# Want to increase my 1980s house from a BER C3 to B3



## TheSnowman (6 Jan 2021)

In recent years I have installed a modern gas stove with works at about 82% efficiency instead of old open gas fireplace of about 15% efficiency.
I have also had a porche built. I am planning to replace about 40 old spotlights with LEDs and also replace the one single pane window with double glazing.

Can anyone hazard a guess on how all this will improve my BER rating?


----------



## NoRegretsCoyote (6 Jan 2021)

Am very surprised you had as good as C3 with an open fireplace and single-glazed windows.

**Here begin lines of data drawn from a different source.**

theorem bPrimes_sorted (L : Int) : (bPrimes L).Pairwise (· < ·) :=
  (PySem.List.pairwise_lt_pyRange_one 2 (L + 1)).filter _

-- ----- B stage 3: factorisation over the prime list -----

-- terminal case: if every prime divisor q of x has x < q*q, the leftover is prime (or 1)
theorem bTerminal_mem (x : Int) (s : PySem.Set Int) (a : Int) (hx : 1 ≤ x)
    (hbig : ∀ q : Int, 2 ≤ q → Prime q → q ∣ x → x < q * q) :
    (a ∈ (if 1 < x then PySem.Set.add s x else s) ↔ a ∈ s ∨ (2 ≤ a ∧ Prime a ∧ a ∣ x)) := by
  split_ifs with h1
  · rw [PySem.Set.mem_add]
    have hxp : Prime x := int_prime_of_sq_gt h1 hbig
    constructor
    · rintro (h' | h')
      · exact Or.inl h'
      · refine Or.inr ?_
        rw [h']
        exact ⟨by omega, hxp, dvd_refl x⟩
    · rintro (h' | ⟨ha2, hap, had⟩)
      · exact Or.inl h'
      · exact Or.inr (prime_eq_of_dvd ha2 hap h1 hxp had)
  · constructor
    · exact Or.inl
    · rintro (h' | ⟨ha2, hap, had⟩)
      · exact h'
      · exfalso
        rw [show x = 1 by omega] at had
        have := Int.le_of_dvd one_pos had
        omega

theorem bFactorGo_mem : ∀ (ps : List Int) (x : Int) (s : PySem.Set Int), 1 ≤ x →
    (∀ p ∈ ps, 2 ≤ p ∧ Prime p) → ps.Pairwise (· < ·) →
    (∀ q : Int, 2 ≤ q → Prime q → q ∣ x → q ∈ ps ∨ x < q * q) → ∀ a : Int,
    (a ∈ bFactorGo ps x s ↔ a ∈ s ∨ (2 ≤ a ∧ Prime a ∧ a ∣ x)) := by
  intro ps
  induction ps with
  | nil =>
    intro x s hx hall hsort hinv a
    simp only [bFactorGo]
    exact bTerminal_mem x s a hx (fun q h2 hp hd => (hinv q h2 hp hd).resolve_left (by simp))
  | cons p ps ih =>
    intro x s hx hall hsort hinv a
    obtain ⟨hp2, hpp⟩ := hall p (List.mem_cons_self)
    rw [List.pairwise_cons] at hsort
    simp only [bFactorGo]
    by_cases hbreak : p * p > x
    · rw [if_pos hbreak]
      refine bTerminal_mem x s a hx ?_
      intro q h2 hp hd
      rcases hinv q h2 hp hd with hmem | hlt
      · rcases List.mem_cons.mp hmem with rfl | hmem'
        · omega
        · have hpq : p < q := hsort.1 q hmem'
          nlinarith
      · exact hlt
    · rw [if_neg hbreak]
      by_cases hm : PySem.Int.mod x p = 0
      · rw [if_pos hm]
        have hdvd : p ∣ x := (PySem.Int.mod_eq_zero_iff_dvd x p).mp hm
        obtain ⟨k, hk, hnd, hpos⟩ := bStrip_spec x p hp2 hx
        have hlt := bStrip_lt hp2 hx hm
        match k, hk with
        | 0, hk =>
          exfalso
          rw [pow_zero, one_mul] at hk
          exact hnd (hk ▸ hdvd)
        | k' + 1, hk =>
          have hx'dvd : bStrip x p ∣ x := by
            conv_rhs => rw [hk]
            exact dvd_mul_left _ _
          have hinv' : ∀ q : Int, 2 ≤ q → Prime q → q ∣ bStrip x p → q ∈ ps ∨ bStrip x p < q * q := by
            intro q h2 hqp hqd
            by_cases hqep : q = p
            · exact absurd (hqep ▸ hqd) hnd
            · rcases hinv q h2 hqp (hqd.trans hx'dvd) with hmem | hlt'
              · exact Or.inl ((List.mem_cons.mp hmem).resolve_left hqep)
              · exact Or.inr (by omega)
          rw [ih (bStrip x p) (PySem.Set.add s p) hpos
              (fun p' hp' => hall p' (List.mem_cons_of_mem p hp')) hsort.2 hinv' a,
            PySem.Set.mem_add, factor_step hp2 hpp hk a]
          tauto
      · rw [if_neg hm]
        have hnd : ¬ p ∣ x := fun hdd => hm ((PySem.Int.mod_eq_zero_iff_dvd x p).mpr hdd)
        have hinv' : ∀ q : Int, 2 ≤ q → Prime q → q ∣ x → q ∈ ps ∨ x < q * q := by
          intro q h2 hqp hqd
          by_cases hqep : q = p
          · exact absurd (hqep ▸ hqd) hnd
          · rcases hinv q h2 hqp hqd with hmem | hlt'
            · exact Or.inl ((List.mem_cons.mp hmem).resolve_left hqep)
            · exact Or.inr hlt'
        exact ih x s hx (fun p' hp' => hall p' (List.mem_cons_of_mem p hp')) hsort.2 hinv' a

-- B's whole stage-3 body for one element x ≤ mx, primes taken up to L = bSqrt mx
theorem bOne_mem (mx : Int) (hmx : 1 ≤ mx) (x : Int) (hx : x ≤ mx) (s : PySem.Set Int) (a : Int) :
    a ∈ bFactorGo (bPrimes (bSqrt mx)) x s ↔ a ∈ s ∨ (1 < x ∧ 2 ≤ a ∧ Prime a ∧ a ∣ x) := by
  obtain ⟨hL1, hLsq⟩ := bSqrt_spec mx hmx
  set L := bSqrt mx with hLdef
  by_cases hx1 : 1 < x
  · have hinv : ∀ q : Int, 2 ≤ q → Prime q → q ∣ x → q ∈ bPrimes L ∨ x < q * q := by
      intro q h2 hqp hqd
      by_cases hqL : q ≤ L
      · exact Or.inl ((mem_bPrimes L q (by omega)).mpr ⟨h2, hqL, hqp⟩)
      · refine Or.inr ?_
        have : L + 1 ≤ q := by omega
        nlinarith
    rw [bFactorGo_mem (bPrimes L) x s (by omega)
        (fun p hp => ⟨((mem_bPrimes L p (by omega)).mp hp).1, ((mem_bPrimes L p (by omega)).mp hp).2.2⟩)
        (bPrimes_sorted L) hinv a]
    tauto
  · have hres : bFactorGo (bPrimes L) x s = s := by
      cases hP : bPrimes L with
      | nil => simp [bFactorGo, hx1]
      | cons p ps =>
        have hp2 : 2 ≤ p := ((mem_bPrimes L p (by omega)).mp (hP ▸ List.mem_cons_self)).1
        have : p * p > x := by nlinarith
        simp [bFactorGo, this, hx1]
    rw [hres]
    have : ¬ (1 < x) := hx1
    tauto

-- folding any body with that characterisation collects the prime factors of all elements
theorem foldl_mem_aux (g : PySem.Set Int → Int → PySem.Set Int) :
    ∀ (l : List Int),
    (∀ (s : PySem.Set Int) (x a : Int), x ∈ l → (a ∈ g s x ↔ a ∈ s ∨ (1 < x ∧ 2 ≤ a ∧ Prime a ∧ a ∣ x))) →
    ∀ (s : PySem.Set Int) (a : Int),
    (a ∈ l.foldl g s ↔ a ∈ s ∨ ∃ x ∈ l, 1 < x ∧ 2 ≤ a ∧ Prime a ∧ a ∣ x) := by
  intro l
  induction l with
  | nil => intro hg s a; simp
  | cons y l ih =>
    intro hg s a
    simp only [List.foldl_cons]
    rw [ih (fun s x a hx => hg s x a (List.mem_cons_of_mem y hx)) (g s y) a,
      hg s y a List.mem_cons_self]
    simp only [List.mem_cons]
    constructor
    · rintro ((h | h) | ⟨x, hx, hh⟩)
      · exact Or.inl h
      · exact Or.inr ⟨y, Or.inl rfl, h⟩
      · exact Or.inr ⟨x, Or.inr hx, hh⟩
    · rintro (h | ⟨x, (rfl | hx), hh⟩)
      · exact Or.inl (Or.inl h)
      · exact Or.inl (Or.inr hh)
      · exact Or.inr ⟨x, hx, hh⟩

theorem aLoopGo_nodup : ∀ (n : Nat) (x i : Int) (s : PySem.Set Int), s.Nodup → (aLoopGo n x i s).Nodup := by
  intro n
  induction n with
  | zero => intro x i s hs; exact hs
  | succ n ih =>
    intro x i s hs
    simp only [aLoopGo]
    split_ifs
    · exact ih _ _ _ (PySem.Set.nodup_add _ _ hs)
    · exact ih _ _ _ hs
    · exact PySem.Set.nodup_add _ _ hs
    · exact hs

theorem bFactorGo_nodup : ∀ (ps : List Int) (x : Int) (s : PySem.Set Int), s.Nodup → (bFactorGo ps x s).Nodup := by
  intro ps
  induction ps with
  | nil =>
    intro x s hs
    simp only [bFactorGo]
    split_ifs
    · exact PySem.Set.nodup_add _ _ hs
    · exact hs
  | cons p ps ih =>
    intro x s hs
    simp only [bFactorGo]
    split_ifs
    · exact PySem.Set.nodup_add _ _ hs
    · exact hs
    · exact ih _ _ (PySem.Set.nodup_add _ _ hs)
    · exact ih _ _ hs

theorem foldl_nodup (g : PySem.Set Int → Int → PySem.Set Int)
    (hg : ∀ (s : PySem.Set Int) (x : Int), s.Nodup → (g s x).Nodup) :
    ∀ (l : List Int) (s : PySem.Set Int), s.Nodup → (l.foldl g s).Nodup := by
  intro l
  induction l with
  | nil => intro s h; exact h
  | cons y l ih => intro s h; exact ih _ (hg s y h)

-- ===== VERDICT (by name: the statement is the Claim_ definition above) =====
theorem distinctPrimeFactors_spec : Claim_equal_distinctPrimeFactors := by
  intro nums _
  unfold Spec_distinctPrimeFactors distinctPrimeFactors distinctPrimeFactors_alt
  obtain ⟨hmx1, hmxall⟩ := bMax_spec nums
  have hA := foldl_mem_aux (fun s x => aLoopGo (x.toNat + 1) x 2 s) nums
    (fun s x a _ => aOne_mem x s a) PySem.Set.empty
  have hB := foldl_mem_aux (fun s x => bFactorGo (bPrimes (bSqrt (bMax nums))) x s) nums
    (fun s x a hx => bOne_mem (bMax nums) hmx1 x (hmxall x hx) s a) PySem.Set.empty
  have hndA := foldl_nodup (fun s x => aLoopGo (x.toNat + 1) x 2 s)
    (fun s x h => aLoopGo_nodup (x.toNat + 1) x 2 s h) nums PySem.Set.empty List.nodup_nil
  have hndB := foldl_nodup (fun s x => bFactorGo (bPrimes (bSqrt (bMax nums))) x s)
    (fun s x h => bFactorGo_nodup _ x s h) nums PySem.Set.empty List.nodup_nil
  have hperm : (nums.foldl (fun s x => aLoopGo (x.toNat + 1) x 2 s) PySem.Set.empty).Perm
      (nums.foldl (fun s x => bFactorGo (bPrimes (bSqrt (bMax nums))) x s) PySem.Set.empty) := by
    rw [List.perm_ext_iff_of_nodup hndA hndB]
    intro a
    rw [hA a, hB a]
  simp only [PySem.Set.len, hperm.length_eq]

My experience (90s house):

Replacing all wooden-frame single-glazed windows with alu-clad double-glazed with a u-value of 1.38
Replacement of 20-year old boiler (not sure about efficiencies)
Replacing bulbs with LEDs
BER only went from a D2 to a D1.

Actual energy use seemed to fall a bit more than the BER improvement.


----------



## TheSnowman (6 Jan 2021)

Thanks for the feedback . I have just one single glazed window. I had an attic insulation job done but the C3 cert was taking just after that.


----------



## Leo (6 Jan 2021)

This guide might give you some improvement ideas.


----------



## TheSnowman (6 Jan 2021)

Hi Leo , thanks for that. Exactly what I was looking for


----------



## Cricketer (6 Jan 2021)

TheSnowman said:


> I have also had a porche built.


Wow. Does it go like a rocket?


----------



## rustbucket (14 Jan 2021)

There is quite a complex calculator the assessors use to arrive at a new BER rating. It is very difficult to say what improvements will increase your rating. Some may not increase it at all as the overall calculated figure may not improve that much.

We have done significant work on our place since we bought it and had two assessments done.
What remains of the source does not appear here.